## AIM OF THE TASK
Here is the task for the records below: repeat exactly the lines from the one with "(cd.keys.foldl" to the one with "have hmn : (pvB_codons", both included, and nothing else.
══ SUPPLIED RECORDS
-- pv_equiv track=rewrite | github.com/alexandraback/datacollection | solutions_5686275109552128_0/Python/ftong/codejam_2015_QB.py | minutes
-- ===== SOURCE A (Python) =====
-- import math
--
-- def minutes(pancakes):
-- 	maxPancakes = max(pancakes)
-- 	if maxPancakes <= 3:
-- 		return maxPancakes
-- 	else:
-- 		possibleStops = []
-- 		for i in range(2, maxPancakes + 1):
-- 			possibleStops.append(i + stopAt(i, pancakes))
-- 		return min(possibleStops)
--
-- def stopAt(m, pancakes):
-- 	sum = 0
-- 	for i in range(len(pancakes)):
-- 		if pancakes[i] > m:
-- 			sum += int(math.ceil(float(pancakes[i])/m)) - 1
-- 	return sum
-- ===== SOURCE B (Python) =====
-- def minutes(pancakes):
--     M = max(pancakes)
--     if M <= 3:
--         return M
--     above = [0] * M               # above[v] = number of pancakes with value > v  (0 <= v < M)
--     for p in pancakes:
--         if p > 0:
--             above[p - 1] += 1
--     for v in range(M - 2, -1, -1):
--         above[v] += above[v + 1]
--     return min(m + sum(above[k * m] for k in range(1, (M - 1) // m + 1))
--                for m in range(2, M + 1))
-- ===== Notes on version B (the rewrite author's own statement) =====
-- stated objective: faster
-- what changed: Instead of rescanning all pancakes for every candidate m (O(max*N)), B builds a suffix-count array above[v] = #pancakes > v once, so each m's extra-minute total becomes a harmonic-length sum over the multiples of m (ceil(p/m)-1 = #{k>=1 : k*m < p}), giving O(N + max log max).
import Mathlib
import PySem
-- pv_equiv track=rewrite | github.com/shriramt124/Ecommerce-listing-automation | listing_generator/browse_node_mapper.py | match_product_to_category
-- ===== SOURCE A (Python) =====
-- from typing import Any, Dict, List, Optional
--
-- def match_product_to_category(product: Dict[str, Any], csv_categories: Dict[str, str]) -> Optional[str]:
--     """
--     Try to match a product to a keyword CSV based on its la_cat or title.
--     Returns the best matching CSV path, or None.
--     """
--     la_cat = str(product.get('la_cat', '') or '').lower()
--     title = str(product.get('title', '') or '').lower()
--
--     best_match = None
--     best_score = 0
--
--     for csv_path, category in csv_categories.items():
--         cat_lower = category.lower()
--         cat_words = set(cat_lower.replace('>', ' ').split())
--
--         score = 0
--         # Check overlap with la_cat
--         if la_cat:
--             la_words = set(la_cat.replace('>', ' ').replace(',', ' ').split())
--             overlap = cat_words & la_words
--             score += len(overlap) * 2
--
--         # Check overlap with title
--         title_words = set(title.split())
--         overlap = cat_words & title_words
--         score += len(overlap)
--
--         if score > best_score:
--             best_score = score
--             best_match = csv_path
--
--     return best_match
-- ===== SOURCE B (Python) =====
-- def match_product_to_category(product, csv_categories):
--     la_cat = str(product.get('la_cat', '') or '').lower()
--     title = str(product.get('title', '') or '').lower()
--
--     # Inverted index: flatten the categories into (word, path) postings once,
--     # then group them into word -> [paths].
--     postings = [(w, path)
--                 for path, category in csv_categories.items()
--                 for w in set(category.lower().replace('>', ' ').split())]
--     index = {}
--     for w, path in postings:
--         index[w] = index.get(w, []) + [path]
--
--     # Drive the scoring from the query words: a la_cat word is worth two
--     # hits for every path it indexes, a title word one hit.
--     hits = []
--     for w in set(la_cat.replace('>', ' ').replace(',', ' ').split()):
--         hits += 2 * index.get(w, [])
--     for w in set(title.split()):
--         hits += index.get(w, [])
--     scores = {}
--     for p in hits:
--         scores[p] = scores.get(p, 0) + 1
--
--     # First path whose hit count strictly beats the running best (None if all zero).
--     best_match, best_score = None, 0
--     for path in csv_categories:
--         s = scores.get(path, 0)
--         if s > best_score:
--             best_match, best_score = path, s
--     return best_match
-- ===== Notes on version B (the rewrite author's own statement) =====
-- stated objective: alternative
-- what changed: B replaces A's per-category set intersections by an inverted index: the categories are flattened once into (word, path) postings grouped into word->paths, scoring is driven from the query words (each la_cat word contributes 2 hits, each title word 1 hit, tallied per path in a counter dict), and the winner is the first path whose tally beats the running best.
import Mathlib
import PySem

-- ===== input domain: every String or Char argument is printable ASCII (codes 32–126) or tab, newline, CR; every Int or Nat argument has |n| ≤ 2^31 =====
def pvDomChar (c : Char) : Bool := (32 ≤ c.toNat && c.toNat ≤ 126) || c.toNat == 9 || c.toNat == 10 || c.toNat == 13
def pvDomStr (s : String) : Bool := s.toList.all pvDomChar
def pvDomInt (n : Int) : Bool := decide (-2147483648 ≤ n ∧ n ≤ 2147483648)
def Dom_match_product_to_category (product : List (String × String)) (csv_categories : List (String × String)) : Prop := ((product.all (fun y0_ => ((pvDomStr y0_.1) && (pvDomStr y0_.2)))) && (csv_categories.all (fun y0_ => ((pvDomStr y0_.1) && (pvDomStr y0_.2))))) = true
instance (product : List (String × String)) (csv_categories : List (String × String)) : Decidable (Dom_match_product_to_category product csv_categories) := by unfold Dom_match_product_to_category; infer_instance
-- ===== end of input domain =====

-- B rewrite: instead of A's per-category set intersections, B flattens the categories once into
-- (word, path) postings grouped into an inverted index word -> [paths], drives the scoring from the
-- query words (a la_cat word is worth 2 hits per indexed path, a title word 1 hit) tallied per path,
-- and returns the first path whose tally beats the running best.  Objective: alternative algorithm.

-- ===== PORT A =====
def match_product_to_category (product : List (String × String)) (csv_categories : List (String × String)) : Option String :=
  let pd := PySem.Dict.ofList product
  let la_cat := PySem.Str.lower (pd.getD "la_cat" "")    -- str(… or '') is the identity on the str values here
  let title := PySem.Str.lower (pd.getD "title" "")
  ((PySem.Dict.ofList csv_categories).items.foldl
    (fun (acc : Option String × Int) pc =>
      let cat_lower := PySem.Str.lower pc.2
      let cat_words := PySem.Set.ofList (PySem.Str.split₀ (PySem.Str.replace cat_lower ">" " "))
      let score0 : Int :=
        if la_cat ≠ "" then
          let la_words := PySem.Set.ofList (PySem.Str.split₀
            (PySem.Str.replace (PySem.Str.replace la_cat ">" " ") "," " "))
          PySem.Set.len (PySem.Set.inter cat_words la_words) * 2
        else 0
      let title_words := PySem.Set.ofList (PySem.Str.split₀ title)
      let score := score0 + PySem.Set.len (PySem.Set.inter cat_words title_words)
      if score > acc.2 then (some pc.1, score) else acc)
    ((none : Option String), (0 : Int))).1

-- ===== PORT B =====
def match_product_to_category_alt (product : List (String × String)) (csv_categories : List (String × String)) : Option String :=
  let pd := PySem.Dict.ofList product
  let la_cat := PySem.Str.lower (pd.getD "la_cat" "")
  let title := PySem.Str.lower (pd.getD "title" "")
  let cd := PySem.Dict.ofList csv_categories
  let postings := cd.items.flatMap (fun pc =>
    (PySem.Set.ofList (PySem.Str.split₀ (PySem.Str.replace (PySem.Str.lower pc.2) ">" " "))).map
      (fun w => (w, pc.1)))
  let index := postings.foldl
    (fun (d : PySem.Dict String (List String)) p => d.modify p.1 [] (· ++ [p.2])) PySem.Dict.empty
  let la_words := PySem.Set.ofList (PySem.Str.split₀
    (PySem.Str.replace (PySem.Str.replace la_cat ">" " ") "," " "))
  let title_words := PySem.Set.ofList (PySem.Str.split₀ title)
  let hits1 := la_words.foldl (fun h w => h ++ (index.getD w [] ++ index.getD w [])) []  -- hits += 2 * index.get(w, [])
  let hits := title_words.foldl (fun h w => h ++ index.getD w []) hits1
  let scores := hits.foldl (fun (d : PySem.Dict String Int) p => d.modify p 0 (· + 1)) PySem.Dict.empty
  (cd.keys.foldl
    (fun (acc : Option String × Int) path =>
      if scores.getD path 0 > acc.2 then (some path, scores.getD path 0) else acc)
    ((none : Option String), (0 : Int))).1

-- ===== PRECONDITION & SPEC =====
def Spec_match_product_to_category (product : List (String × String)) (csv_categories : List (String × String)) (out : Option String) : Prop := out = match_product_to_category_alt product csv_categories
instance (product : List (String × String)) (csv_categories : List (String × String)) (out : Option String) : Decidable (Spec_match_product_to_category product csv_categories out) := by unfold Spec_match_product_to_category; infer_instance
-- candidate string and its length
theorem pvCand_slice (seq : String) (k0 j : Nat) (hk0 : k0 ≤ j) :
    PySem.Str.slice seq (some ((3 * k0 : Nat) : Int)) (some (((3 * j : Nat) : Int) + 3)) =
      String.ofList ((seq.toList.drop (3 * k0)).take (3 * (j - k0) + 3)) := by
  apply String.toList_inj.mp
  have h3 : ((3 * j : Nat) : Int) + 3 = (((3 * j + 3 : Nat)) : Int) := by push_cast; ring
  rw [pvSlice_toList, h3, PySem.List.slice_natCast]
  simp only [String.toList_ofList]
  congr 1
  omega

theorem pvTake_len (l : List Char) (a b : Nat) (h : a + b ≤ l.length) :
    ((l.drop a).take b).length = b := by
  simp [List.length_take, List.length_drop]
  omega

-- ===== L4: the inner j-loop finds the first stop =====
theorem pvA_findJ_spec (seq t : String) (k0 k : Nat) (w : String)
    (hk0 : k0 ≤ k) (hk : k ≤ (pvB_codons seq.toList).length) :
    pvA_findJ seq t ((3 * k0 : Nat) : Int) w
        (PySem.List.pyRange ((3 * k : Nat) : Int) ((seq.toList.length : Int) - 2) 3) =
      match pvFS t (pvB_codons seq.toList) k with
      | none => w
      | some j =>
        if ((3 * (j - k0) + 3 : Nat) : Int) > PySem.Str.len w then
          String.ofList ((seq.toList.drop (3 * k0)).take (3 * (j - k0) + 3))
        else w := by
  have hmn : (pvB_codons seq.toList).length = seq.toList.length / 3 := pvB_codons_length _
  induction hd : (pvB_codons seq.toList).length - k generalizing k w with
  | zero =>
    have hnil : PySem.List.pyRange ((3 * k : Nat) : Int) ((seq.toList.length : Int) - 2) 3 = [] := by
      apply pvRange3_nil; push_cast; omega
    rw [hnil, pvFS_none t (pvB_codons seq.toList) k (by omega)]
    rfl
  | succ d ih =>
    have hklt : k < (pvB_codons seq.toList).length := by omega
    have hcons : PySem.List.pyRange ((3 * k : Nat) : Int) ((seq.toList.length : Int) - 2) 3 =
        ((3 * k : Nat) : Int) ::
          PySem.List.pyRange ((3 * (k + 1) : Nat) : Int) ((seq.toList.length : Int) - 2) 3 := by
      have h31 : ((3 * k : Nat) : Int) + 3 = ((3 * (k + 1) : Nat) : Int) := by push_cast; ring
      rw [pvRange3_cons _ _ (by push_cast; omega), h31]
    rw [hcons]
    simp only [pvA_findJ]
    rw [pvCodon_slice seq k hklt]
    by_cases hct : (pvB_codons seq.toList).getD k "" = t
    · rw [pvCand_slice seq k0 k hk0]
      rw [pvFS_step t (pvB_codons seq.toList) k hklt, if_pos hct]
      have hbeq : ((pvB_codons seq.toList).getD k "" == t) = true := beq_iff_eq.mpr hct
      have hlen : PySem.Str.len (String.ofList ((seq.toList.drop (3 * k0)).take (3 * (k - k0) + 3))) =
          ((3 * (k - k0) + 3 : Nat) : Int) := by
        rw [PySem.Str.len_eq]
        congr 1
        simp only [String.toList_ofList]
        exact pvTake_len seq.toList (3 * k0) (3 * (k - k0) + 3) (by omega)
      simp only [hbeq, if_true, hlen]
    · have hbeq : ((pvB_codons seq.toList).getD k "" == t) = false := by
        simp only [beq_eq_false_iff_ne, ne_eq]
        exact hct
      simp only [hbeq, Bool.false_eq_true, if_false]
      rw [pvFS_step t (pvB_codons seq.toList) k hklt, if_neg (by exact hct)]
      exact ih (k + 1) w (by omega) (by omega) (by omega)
════
## OUTPUT FOR THIS TASK
  (cd.keys.foldl
    (fun (acc : Option String × Int) path =>
      if scores.getD path 0 > acc.2 then (some path, scores.getD path 0) else acc)
    ((none : Option String), (0 : Int))).1

-- ===== PRECONDITION & SPEC =====
def Spec_match_product_to_category (product : List (String × String)) (csv_categories : List (String × String)) (out : Option String) : Prop := out = match_product_to_category_alt product csv_categories
instance (product : List (String × String)) (csv_categories : List (String × String)) (out : Option String) : Decidable (Spec_match_product_to_category product csv_categories out) := by unfold Spec_match_product_to_category; infer_instance
-- candidate string and its length
theorem pvCand_slice (seq : String) (k0 j : Nat) (hk0 : k0 ≤ j) :
    PySem.Str.slice seq (some ((3 * k0 : Nat) : Int)) (some (((3 * j : Nat) : Int) + 3)) =
      String.ofList ((seq.toList.drop (3 * k0)).take (3 * (j - k0) + 3)) := by
  apply String.toList_inj.mp
  have h3 : ((3 * j : Nat) : Int) + 3 = (((3 * j + 3 : Nat)) : Int) := by push_cast; ring
  rw [pvSlice_toList, h3, PySem.List.slice_natCast]
  simp only [String.toList_ofList]
  congr 1
  omega

theorem pvTake_len (l : List Char) (a b : Nat) (h : a + b ≤ l.length) :
    ((l.drop a).take b).length = b := by
  simp [List.length_take, List.length_drop]
  omega

-- ===== L4: the inner j-loop finds the first stop =====
theorem pvA_findJ_spec (seq t : String) (k0 k : Nat) (w : String)
    (hk0 : k0 ≤ k) (hk : k ≤ (pvB_codons seq.toList).length) :
    pvA_findJ seq t ((3 * k0 : Nat) : Int) w
        (PySem.List.pyRange ((3 * k : Nat) : Int) ((seq.toList.length : Int) - 2) 3) =
      match pvFS t (pvB_codons seq.toList) k with
      | none => w
      | some j =>
        if ((3 * (j - k0) + 3 : Nat) : Int) > PySem.Str.len w then
          String.ofList ((seq.toList.drop (3 * k0)).take (3 * (j - k0) + 3))
        else w := by
  have hmn : (pvB_codons seq.toList).length = seq.toList.length / 3 := pvB_codons_length _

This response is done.